Помпей и его сторонники-сенаторы, получив известие о приближении к Риму Цезаря с несметным войском, в панике грузились на корабли и отплывали в Испанию, где стояли легионы Помпея. Цезарь не успел их задержать. Но Помпей, Испания, все это – потом. Сначала – горячая ванна. И выспаться. Теперь он мог ненадолго передохнуть: Рим принадлежал ему.
Именно тогда Марк Антоний, нагловато подмигнув, и задал Цезарю давно мучивший его вопрос:
– Возницу своего я, положим, узнал, но как тебе удалось… – У Антония чуть не вырвалось «сукин сын», но он вовремя спохватился. – Но как тебе пришло в голову все это… и костюм…? И как в твою чепух… в твое знамение поверил легион?
– Видишь ли, Марк Антоний, вера в богов – удивительная вещь. И без этой веры людям невозможно, – очень серьезно и даже назидательно ответил Цезарь.

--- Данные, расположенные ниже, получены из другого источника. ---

-- pv_equiv track=rewrite | github.com/matijapretnar/programiranje-1 | izpiti/2021-01-20/naloga3.py | rozle_tocki_pametno
-- ===== SOURCE A (Python) =====
-- def rozle_tocki_pametno(xs):
--     # O(n)
--
--     cummin = []
--     opt_min = xs[0]
--     opt_i = 0
--     for k, x in enumerate(xs):
--         if x < opt_min:
--             opt_min = x
--             opt_i = k
--         cummin.append((opt_min, opt_i))
--
--     options = [(x - opt_min, k, i) for ((i, x), (opt_min, k)) in
--                zip(enumerate(xs), cummin)]
--
--     val, i, j = max(options)
--     return i, j
-- ===== SOURCE B (Python) =====
-- def rozle_tocki_pametno(xs):
--     # Single pass: fuse the cumulative-minimum table, the options list and max
--     # into one loop carrying (running min, its index, best triple so far).
--     opt_min, opt_i, best = xs[0], 0, None
--     for i, x in enumerate(xs):
--         if x < opt_min:
--             opt_min, opt_i = x, i
--         cand = (x - opt_min, opt_i, i)
--         if best is None or cand > best:
--             best = cand
--     _, k, j = best
--     return k, j
-- ===== Notes on version B (the rewrite author's own statement) =====
-- stated objective: faster
-- what changed: A builds a cumulative-minimum table, then a full options list, then calls max; B fuses all three into one single pass carrying (running min, its index, best triple so far), allocating no intermediate lists.
import Mathlib
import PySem

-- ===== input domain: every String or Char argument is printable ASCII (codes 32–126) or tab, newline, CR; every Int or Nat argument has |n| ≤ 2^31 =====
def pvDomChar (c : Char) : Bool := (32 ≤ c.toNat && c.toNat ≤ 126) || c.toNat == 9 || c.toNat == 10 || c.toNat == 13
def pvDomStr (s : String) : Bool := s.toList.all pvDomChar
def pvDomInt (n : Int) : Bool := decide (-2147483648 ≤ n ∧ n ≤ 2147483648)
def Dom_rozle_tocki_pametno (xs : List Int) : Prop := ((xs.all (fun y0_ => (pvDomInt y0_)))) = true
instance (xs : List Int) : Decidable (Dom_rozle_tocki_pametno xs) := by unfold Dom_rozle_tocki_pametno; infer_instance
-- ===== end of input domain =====

-- B fuses A's three passes (cumulative-minimum table, options list, max) into one fold;
-- same return value on every non-empty list (empty input raises IndexError in both).

-- Python's `<` on 3-tuples of ints: lexicographic (shared helper of both ports; exact)
def triLt (a b : Int × Int × Int) : Bool :=
  decide (a.1 < b.1) ||
    (decide (a.1 = b.1) &&
      (decide (a.2.1 < b.2.1) || (decide (a.2.1 = b.2.1) && decide (a.2.2 < b.2.2))))

-- ===== PORT A =====
-- loop body of A's first pass: update (opt_min, opt_i), append to cummin
def stepA (s : Int × Int × List (Int × Int)) (kx : Int × Int) :
    Int × Int × List (Int × Int) :=
  let mi := if kx.2 < s.1 then (kx.2, kx.1) else (s.1, s.2.1)
  (mi.1, mi.2, s.2.2 ++ [mi])

def rozle_tocki_pametno (xs : List Int) : Int × Int :=
  match xs with
  | [] => (0, 0)       -- Python raises IndexError here (first-element read); excluded by Pre_
  | x0 :: t =>
    let st := (PySem.List.enumerate (x0 :: t)).foldl stepA (x0, 0, [])
    let options := ((PySem.List.enumerate (x0 :: t)).zip st.2.2).map
      (fun p => (p.1.2 - p.2.1, p.2.2, p.1.1))
    -- max(options): hand port of Python's max on int 3-tuples (lexicographic,
    -- first maximal element kept: replace only on strict `>`) — exact
    match options with
    | [] => (0, 0)     -- unreachable: options is nonempty when xs is
    | o :: rest =>
      let best := rest.foldl (fun b c => if triLt b c then c else b) o
      (best.2.1, best.2.2)

-- ===== PORT B =====
-- loop body of B's single pass: update (opt_min, opt_i), fold the candidate into best
def stepB (s : Int × Int × Option (Int × Int × Int)) (ix : Int × Int) :
    Int × Int × Option (Int × Int × Int) :=
  let mk := if ix.2 < s.1 then (ix.2, ix.1) else (s.1, s.2.1)
  let cand := (ix.2 - mk.1, mk.2, ix.1)
  let best := match s.2.2 with
    | none => some cand
    | some b => if triLt b cand then some cand else some b
  (mk.1, mk.2, best)

def rozle_tocki_pametno_alt (xs : List Int) : Int × Int :=
  match xs with
  | [] => (0, 0)       -- Python raises IndexError here (first-element read); excluded by Pre_
  | x0 :: t =>
    let st := (PySem.List.enumerate (x0 :: t)).foldl stepB (x0, 0, none)
    match st.2.2 with
    | some b => (b.2.1, b.2.2)
    | none => (0, 0)   -- unreachable: best is set on the first iteration

-- ===== PRECONDITION & SPEC =====
-- Pre_: xs must be non-empty — on an empty list the Python A raises IndexError at xs[0].
def Pre_rozle_tocki_pametno (xs : List Int) : Prop := xs ≠ []
instance (xs : List Int) : Decidable (Pre_rozle_tocki_pametno xs) := by
  unfold Pre_rozle_tocki_pametno; infer_instance

def pvWitness_rozle_tocki_pametno : List Int := [3, 1, 4, 1, 5]

def Spec_rozle_tocki_pametno (xs : List Int) (out : Int × Int) : Prop := out = rozle_tocki_pametno_alt xs
instance (xs : List Int) (out : Int × Int) : Decidable (Spec_rozle_tocki_pametno xs out) := by unfold Spec_rozle_tocki_pametno; infer_instance

-- ===== CLAIM (what is proved, stated in full; the proofs are below) =====
def Claim_equal_rozle_tocki_pametno : Prop := ∀ (xs : List Int), Dom_rozle_tocki_pametno xs → Pre_rozle_tocki_pametno xs → Spec_rozle_tocki_pametno xs (rozle_tocki_pametno xs)

-- ===== LEMMAS AND PROOFS =====

-- the cummin entries A's first pass appends, as a function of the remaining items and state
def cmFrom : List (Int × Int) → Int → Int → List (Int × Int)
  | [], _, _ => []
  | kx :: l, m, i =>
    let mi := if kx.2 < m then (kx.2, kx.1) else (m, i)
    mi :: cmFrom l mi.1 mi.2

-- the options A's comprehension produces, as a function of the remaining items and state
def opts : List (Int × Int) → Int → Int → List (Int × Int × Int)
  | [], _, _ => []
  | kx :: l, m, i =>
    let mi := if kx.2 < m then (kx.2, kx.1) else (m, i)
    (kx.2 - mi.1, mi.2, kx.1) :: opts l mi.1 mi.2

-- B's best-update, on its own
def upd (b : Option (Int × Int × Int)) (c : Int × Int × Int) : Option (Int × Int × Int) :=
  match b with
  | none => some c
  | some b => if triLt b c then some c else some b

theorem foldA_cm (l : List (Int × Int)) : ∀ (m i : Int) (cm : List (Int × Int)),
    (l.foldl stepA (m, i, cm)).2.2 = cm ++ cmFrom l m i := by
  induction l with
  | nil => intro m i cm; simp [cmFrom]
  | cons kx l ih =>
    intro m i cm
    simp only [List.foldl_cons, stepA, cmFrom]
    rw [ih]
    simp

theorem zip_cm_opts (l : List (Int × Int)) : ∀ (m i : Int),
    ((l.zip (cmFrom l m i)).map (fun p => (p.1.2 - p.2.1, p.2.2, p.1.1))) = opts l m i := by
  induction l with
  | nil => intro m i; simp [cmFrom, opts]
  | cons kx l ih =>
    intro m i
    simp only [cmFrom, opts, List.zip_cons_cons, List.map_cons]
    rw [ih]

theorem foldB_best (l : List (Int × Int)) : ∀ (m i : Int) (b : Option (Int × Int × Int)),
    (l.foldl stepB (m, i, b)).2.2 = (opts l m i).foldl upd b := by
  induction l with
  | nil => intro m i b; simp [opts]
  | cons kx l ih =>
    intro m i b
    simp only [List.foldl_cons, stepB, opts]
    rw [ih]
    rfl

theorem foldl_upd_some (l : List (Int × Int × Int)) : ∀ (a : Int × Int × Int),
    l.foldl upd (some a) = some (l.foldl (fun b c => if triLt b c then c else b) a) := by
  induction l with
  | nil => intro a; simp
  | cons c l ih =>
    intro a
    simp only [List.foldl_cons, upd]
    split <;> rw [ih]

-- ===== VERDICT (by name: the statement is the Claim_ definition above) =====
theorem rozle_tocki_pametno_spec : Claim_equal_rozle_tocki_pametno := by
  intro xs _ hpre
  unfold Spec_rozle_tocki_pametno
  match xs with
  | [] => exact absurd rfl hpre
  | x0 :: t =>
    simp only [rozle_tocki_pametno, rozle_tocki_pametno_alt]
    rw [foldA_cm, List.nil_append, zip_cm_opts, foldB_best]
    rw [show PySem.List.enumerate (x0 :: t) = (0, x0) :: PySem.List.enumerate t 1 from
      PySem.List.enumerate_cons ..]
    simp only [opts, List.foldl_cons, upd, foldl_upd_some]
-- pv_equiv track=rewrite | github.com/28530367/gene | Django_gene/web_tool/math.py | utr_cds_ranges
-- ===== SOURCE A (Python) =====
-- def utr_cds_ranges(sequence):
--     count = 0
--     ranges = []
--     End = []
--     Start = [1]
--     five_utr = sequence[0].islower()
--     three_utr = sequence[-1].islower()
--
--     if five_utr and three_utr:
--         index = [1, 2 ,1]
--     elif five_utr:
--         index = [1, 2]
--     else:
--         index = [2, 1]
--
--     first = sequence[0].islower()
--     for i in sequence:
--         count += 1
--         if not first == i.islower():
--             first = i.islower()
--             End.append(count-1)
--             Start.append(count)
--         else:
--             continue
--     End.append(count)
--
--     for i in range(len(Start)):
--         ranges.append([Start[i], End[i]])
--
--     return ranges,index
-- ===== SOURCE B (Python) =====
-- def utr_cds_ranges(sequence):
--     five_utr = sequence[0].islower()
--     three_utr = sequence[-1].islower()
--     if five_utr and three_utr:
--         index = [1, 2, 1]
--     elif five_utr:
--         index = [1, 2]
--     else:
--         index = [2, 1]
--     ranges = []
--     pos = 1
--     rest = sequence
--     while rest:
--         k = rest[0].islower()
--         run = 1
--         for ch in rest[1:]:
--             if ch.islower() == k:
--                 run += 1
--             else:
--                 break
--         ranges.append([pos, pos + run - 1])
--         pos += run
--         rest = rest[run:]
--     return ranges, index
-- ===== Notes on version B (the rewrite author's own statement) =====
-- stated objective: alternative
-- what changed: Replaces the counter-plus-transition-flag loop that builds parallel Start/End lists and then zips them by index with a run-based scan that slices off each maximal same-case run and emits its [start, end] range directly.
import Mathlib
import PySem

Завтра в Сенате он расскажет им, каким будет новый Рим, его Рим. Шестнадцать легионов и десятитысячная кавалерия ждут его в Греции и у границ Сирии, чтобы идти на Парфию. Он предвидит пораженное молчание: «Без всякой санкции Сената!» Ничего. Пусть чаще упражняются в «пораженном молчании». Он отомстит парфянам за вероломное убийство Красса. И он сделает римскими провинциями Армению, Парфию, и вторгнется с разведывательной целью в «страны шелка». А потом вернется с легионами через земли каспиев, сарматов и скифов, которых он будет завоевывать по пути и оставлять гарнизоны в построенных римских крепостях. За три года небывалой кампании он создаст невиданное государство Pax Romana, которое объединит Лузитанию [30] со странами Востока, а Скифию – с Африкой. Через пять – десять лет везде, где пройдут его легионы, – даже в ледяной Скифии! – люди будут ходить по кирпичным дорогам, приносить жертвы не только своим богам, но и в местных храмах Юпитера, смотреть бои на гладиаторских аренах, есть мясо и фрукты с соусом гарум, а отроки местной знати, одетые в тоги, будут изучать римское право, латынь и Quadrivium [31], как сейчас в Цизальпинской Галлии, когда-то тоже варварской, и служить в римских легионах. Он превзойдет не только Суллу. Он довершит то, что не удалось Александру. У Римского Мира будет несколько равнозначных столиц – Александрия, отстроенные заново Афины и Карфаген. А его столицей станет возрожденная Троя, город предка Энея. Этим он свяжет великое прошлое с великим будущим. И уже теперь позаботится о достойном преемнике, чтобы не повторить ошибку Александра. Хотя объявлять, кого он уже назначил своим преемником, пока будет преждевременно.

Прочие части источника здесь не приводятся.